Sentencia 352/2012, de 11 de mayo de 2012

RECURSO DE CASACIÓN Núm: 834/2011

Ponente Excmo. Sr. JOSÉ RAMÓN SORIANO SORIANO

En la Villa de Madrid, a once de Mayo de dos mil doce.

En el recurso de casación por quebrantamiento de forma, infracción de ley y vulneración de precepto constitucional que ante Nos pende, interpuesto por Rubén, Juan Antonio Y Celestino, contra Sentencia dictada por la Sección Primera de la Audiencia Provincial de Valencia, que le condenó por un delito de estafa y falsedad documental, los Excmos. Sres. Magistrados componentes de la Sala Segunda del Tribunal Supremo que al margen se expresan se han constituido para votación y Fallo bajo la Presidencia del primero y Ponencia del Excmo. Sr. D. José Ramón Soriano Soriano, y estando dichos recurrentes representados por los Procuradores Sres. García Espinar, Martínez de Lejarza Ureña, y Quintero Sánchez. Ha sido parte recurrida Banco Bilbao Vizcaya Argentaria S.A. representado por el Procurador Sr. Villasante Almeida. Ha sido parte también el Ministerio Fiscal.

I. ANTECEDENTES

1.- El Juzgado de Instrucción núm. dos de Torrent (Antiguo Mixto n.º 4) de los de Valencia incoó Procedimiento Abreviado con el número 42/10, contra Juan Antonio, Celestino, Rubén, y Matías, y una vez concluso lo remitió a la Audiencia Provincial de Valencia (Sec. Primera) que, con fecha siete de febrero de dos mil once, dictó sentencia que contiene los siguientes HECHOS PROBADOS:

““ ÚNICO.- Rubén, mayor de edad y sin antecedentes penales en su condición de propietario del concesionario de coches "Autos Belgium", sito en Alaquàs, guiado por un propósito económico de defraudar a la entidad bancaria BBVA, concertó las siguientes operaciones en el año 2005.

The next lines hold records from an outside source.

-- pv_equiv track=rewrite | github.com/Namkyeong/PolySRL_AI4Science | layers/PCME.py | full_sampling
-- ===== SOURCE A (Python) =====
-- def full_sampling(N):
--     candidates = []
--     selected = []
--     matched = []
--     for i in range(N):
--         for j in range(N):
--             candidates.append(i) # 0 0 0 0 1 1 1 1
--             selected.append(j)   # 0 1 2 3 0 1 2 3
--             if i == j:           # 1 0 0 0 0 1 0 0
--                 matched.append(1)
--             else:
--                 matched.append(-1)
--     return candidates, selected, matched
-- ===== SOURCE B (Python) =====
-- def full_sampling(N):
--     # Flat index arithmetic over the NxN grid: k-th cell is (k // N, k % N),
--     # and the diagonal cells are exactly the multiples of N + 1.
--     total = max(N, 0) ** 2
--     candidates = [k // N for k in range(total)]
--     selected = [k % N for k in range(total)]
--     matched = [1 if k % (N + 1) == 0 else -1 for k in range(total)]
--     return candidates, selected, matched
-- ===== Notes on version B (the rewrite author's own statement) =====
-- stated objective: alternative
-- what changed: B replaces A's nested loops and per-cell equality branch with flat index arithmetic over a single range of N*N cells: each flat index yields its candidate by floor division and its selection by remainder, and the matched hit flag is placed exactly at the flat indices divisible by N+1 (the diagonal).
import Mathlib
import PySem

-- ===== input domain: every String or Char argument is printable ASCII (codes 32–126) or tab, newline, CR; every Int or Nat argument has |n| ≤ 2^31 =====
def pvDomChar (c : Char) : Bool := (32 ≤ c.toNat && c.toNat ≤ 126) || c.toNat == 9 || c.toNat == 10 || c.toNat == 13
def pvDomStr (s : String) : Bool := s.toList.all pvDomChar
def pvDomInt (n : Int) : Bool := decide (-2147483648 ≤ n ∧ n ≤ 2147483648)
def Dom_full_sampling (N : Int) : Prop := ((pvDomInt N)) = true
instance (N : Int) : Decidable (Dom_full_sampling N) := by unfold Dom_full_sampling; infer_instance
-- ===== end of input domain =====

-- B replaces A's nested loops by flat index arithmetic over one range(N*N):
-- cell k is (k // N, k % N) and the diagonal is exactly the multiples of N + 1.

-- ===== PORT A =====
def full_sampling (N : Int) : List Int × List Int × List Int :=
  (PySem.List.pyRange 0 N 1).foldl (fun acc i =>
    (PySem.List.pyRange 0 N 1).foldl (fun acc2 j =>
      (acc2.1 ++ [i], acc2.2.1 ++ [j],
       acc2.2.2 ++ [if i = j then (1 : Int) else -1])) acc)
    ([], [], [])

-- ===== PORT B =====
def full_sampling_alt (N : Int) : List Int × List Int × List Int :=
  let total := (max N 0) ^ 2
  let candidates := (PySem.List.pyRange 0 total 1).map (fun k => PySem.Int.floordiv k N)
  let selected := (PySem.List.pyRange 0 total 1).map (fun k => PySem.Int.mod k N)
  let matched := (PySem.List.pyRange 0 total 1).map
    (fun k => if PySem.Int.mod k (N + 1) = 0 then (1 : Int) else -1)
  (candidates, selected, matched)

-- ===== PRECONDITION & SPEC =====
def Spec_full_sampling (N : Int) (out : List Int × List Int × List Int) : Prop := out = full_sampling_alt N
instance (N : Int) (out : List Int × List Int × List Int) : Decidable (Spec_full_sampling N out) := by unfold Spec_full_sampling; infer_instance

-- ===== CLAIM (what is proved, stated in full; the proofs are below) =====
def Claim_equal_full_sampling : Prop := ∀ (N : Int), Dom_full_sampling N → Spec_full_sampling N (full_sampling N)

-- ===== LEMMAS AND PROOFS =====

-- A's inner loop: appends i n times, the range once, and one matched row
theorem pv_inner (l : List Int) (i : Int) (c s m : List Int) :
    l.foldl (fun acc2 j =>
      (acc2.1 ++ [i], acc2.2.1 ++ [j],
       acc2.2.2 ++ [if i = j then (1 : Int) else -1])) (c, s, m)
    = (c ++ l.map (fun _ => i), s ++ l,
       m ++ l.map (fun j => if i = j then (1 : Int) else -1)) := by
  induction l generalizing c s m with
  | nil => simp
  | cons x xs ih => simp [List.foldl_cons, ih]

-- A's outer loop as flatMaps
theorem pv_outer (l r : List Int) (c s m : List Int) :
    l.foldl (fun acc i =>
      r.foldl (fun acc2 j =>
        (acc2.1 ++ [i], acc2.2.1 ++ [j],
         acc2.2.2 ++ [if i = j then (1 : Int) else -1])) acc) (c, s, m)
    = (c ++ l.flatMap (fun i => r.map (fun _ => i)), s ++ l.flatMap (fun _ => r),
       m ++ l.flatMap (fun i => r.map (fun j => if i = j then (1 : Int) else -1))) := by
  induction l generalizing c s m with
  | nil => simp
  | cons x xs ih => simp [List.foldl_cons, pv_inner, ih]

-- quotients over one flattened row block
theorem pv_cand (n : Nat) : ∀ m : Nat,
    (List.range (m * n)).map (fun k => ((k / n : Nat) : Int))
    = (List.range m).flatMap (fun i => (List.range n).map (fun _ => ((i : Nat) : Int))) := by
  intro m
  induction m with
  | zero => simp
  | succ m ih =>
    rw [Nat.succ_mul, List.range_add, List.map_append, ih, List.range_succ,
      List.flatMap_append]
    simp only [List.flatMap_cons, List.flatMap_nil, List.append_nil, List.map_map]
    congr 1
    apply List.map_congr_left
    intro j hj
    have hjn : j < n := List.mem_range.mp hj
    have hn : 0 < n := by omega
    simp [Function.comp, Nat.mul_comm m n, Nat.mul_add_div hn, Nat.div_eq_of_lt hjn]

-- remainders over one flattened row block
theorem pv_sel (n : Nat) : ∀ m : Nat,
    (List.range (m * n)).map (fun k => ((k % n : Nat) : Int))
    = (List.range m).flatMap (fun _ => (List.range n).map (fun j => ((j : Nat) : Int))) := by
  intro m
  induction m with
  | zero => simp
  | succ m ih =>
    rw [Nat.succ_mul, List.range_add, List.map_append, ih, List.range_succ,
      List.flatMap_append]
    simp only [List.flatMap_cons, List.flatMap_nil, List.append_nil, List.map_map]
    congr 1
    apply List.map_congr_left
    intro j hj
    have hjn : j < n := List.mem_range.mp hj
    simp [Function.comp, Nat.mul_comm m n, Nat.mod_eq_of_lt hjn]

-- the diagonal cells are exactly the multiples of n + 1
theorem pv_diag (n m j : Nat) (hm : m < n) (hj : j < n) :
    (m * n + j) % (n + 1) = 0 ↔ m = j := by
  constructor
  · intro h
    obtain ⟨c, hc⟩ := Nat.dvd_of_mod_eq_zero h
    have e1 : (n + 1) * (m + 1) = m * n + m + n + 1 := by ring
    have e2 : (n + 1) * (c + 1) = (n + 1) * c + n + 1 := by ring
    have hc1 : c < m + 1 := Nat.lt_of_mul_lt_mul_left (a := n + 1) (by omega)
    have hc2 : m < c + 1 := Nat.lt_of_mul_lt_mul_left (a := n + 1) (by
      have e3 : (n + 1) * m = m * n + m := by ring
      omega)
    have hcm : c = m := by omega
    subst hcm
    have e4 : (n + 1) * c = c * n + c := by ring
    omega
  · intro h
    subst h
    have e : m * n + m = (n + 1) * m := by ring
    rw [e, Nat.mul_mod_right]

-- matched flags over one flattened row block
theorem pv_match (n : Nat) : ∀ m : Nat, m ≤ n →
    (List.range (m * n)).map (fun k => if k % (n + 1) = 0 then (1 : Int) else -1)
    = (List.range m).flatMap (fun i => (List.range n).map
        (fun j => if ((i : Nat) : Int) = ((j : Nat) : Int) then (1 : Int) else -1)) := by
  intro m
  induction m with
  | zero => simp
  | succ m ih =>
    intro hm
    rw [Nat.succ_mul, List.range_add, List.map_append, ih (by omega), List.range_succ,
      List.flatMap_append]
    simp only [List.flatMap_cons, List.flatMap_nil, List.append_nil, List.map_map]
    congr 1
    apply List.map_congr_left
    intro j hj
    have hjn : j < n := List.mem_range.mp hj
    have hprop : ((m * n + j) % (n + 1) = 0) ↔ (((m : Nat) : Int) = ((j : Nat) : Int)) :=
      (pv_diag n m j (by omega) hjn).trans Nat.cast_inj.symm
    simp only [Function.comp, hprop]

theorem pv_main (N : Int) : full_sampling N = full_sampling_alt N := by
  unfold full_sampling full_sampling_alt
  rw [pv_outer]
  simp only [List.nil_append]
  have hmax : max N 0 = (N.toNat : Int) := by omega
  have htot : (max N 0) ^ 2 = ((N.toNat * N.toNat : Nat) : Int) := by
    rw [hmax]; push_cast; ring
  rw [htot, PySem.List.pyRange_zero_nat, PySem.List.pyRange_zero]
  by_cases hN : 0 < N
  · obtain ⟨n, rfl⟩ : ∃ n : Nat, N = (n : Int) := ⟨N.toNat, (Int.toNat_of_nonneg hN.le).symm⟩
    simp only [Int.toNat_natCast]
    refine congrArg₂ Prod.mk ?_ (congrArg₂ Prod.mk ?_ ?_)
    · rw [List.flatMap_map, List.map_map]
      simp only [List.map_map, Function.comp_def, PySem.Int.floordiv_natCast]
      exact (pv_cand n n).symm
    · rw [List.flatMap_map, List.map_map]
      simp only [Function.comp_def, PySem.Int.mod_natCast]
      exact (pv_sel n n).symm
    · rw [List.flatMap_map, List.map_map]
      have hcast : (n : Int) + 1 = ((n + 1 : Nat) : Int) := by omega
      simp only [List.map_map, Function.comp_def, hcast, PySem.Int.mod_natCast, Nat.cast_eq_zero]
      exact (pv_match n n le_rfl).symm
  · have h0 : N.toNat = 0 := by omega
    simp [h0]

-- ===== VERDICT (by name: the statement is the Claim_ definition above) =====
theorem full_sampling_spec : Claim_equal_full_sampling := by
  intro N _
  unfold Spec_full_sampling
  exact pv_main N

El 14 de julio de 2005, Juan Antonio, mayor de edad y ejecutoriamente condenado por delitos de robo con fuerza en las cosas en sentencias de 3 de julio de 2003 y 16 de diciembre de 2003 a sendas penas de prisión de 6 meses, así como en sentencia de 28.7.2004, firme el día 12.1.2005 a una pena de prisión de 1 año y 10 meses por un delito de lesiones, en connivencia con Rubén, firmó un contrato de préstamo de 25.000 € con la sucursal del BBVA sita en la Avenida País Valenciano de Torrent, presentando para ello unas nóminas inciertas y preparadas al efecto de la empresa "Expo Trans Mudanzas, S.L.", una declaración falsificada del IRPF, así como el pago del IBI de un domicilio que no era el suyo, creando una apariencia de viabilidad financiera. Dicho préstamo era para la adquisición del vehículo Mercedes C-220, con n° de bastidor NUM000, turismo que había sido vendido en el mes de abril de 2005 en el concesionario "Autos Kemal" a Balbino. Ninguno de los vencimientos del préstamo ha sido abonado. De este modo, el BBVA ingresó en la cuenta corriente de Rubén la cantidad de 25.000 € el día 20 de julio de 2005, haciendo suya esta cantidad.

El día 4 de agosto de agosto de 2005, una persona declarada rebelde, en connivencia con Rubén Y Celestino, mayor de edad y sin antecedentes penales, firmó ante la sucursal del | BBVA de la calle Ruzafa de Valencia un contrato de préstamo de 24.000 € para la adquisición de un Mercedes C-180 del concesionario "Autos Belgium", aportando para ello documentación incierta y preparada al efecto respecto a unos salarios en la empresa "Milar" y una declaración de IRPF exacta a la del Sr. Juan Antonio, creando una apariencia de viabilidad financiera. Ninguno de los vencimientos del préstamo ha sido abonado. De este modo, el BBVA ingresó en la cuenta corriente de Rubén la cantidad de 24.000 € el día 5 de agosto de 2005, haciendo suya esta cantidad.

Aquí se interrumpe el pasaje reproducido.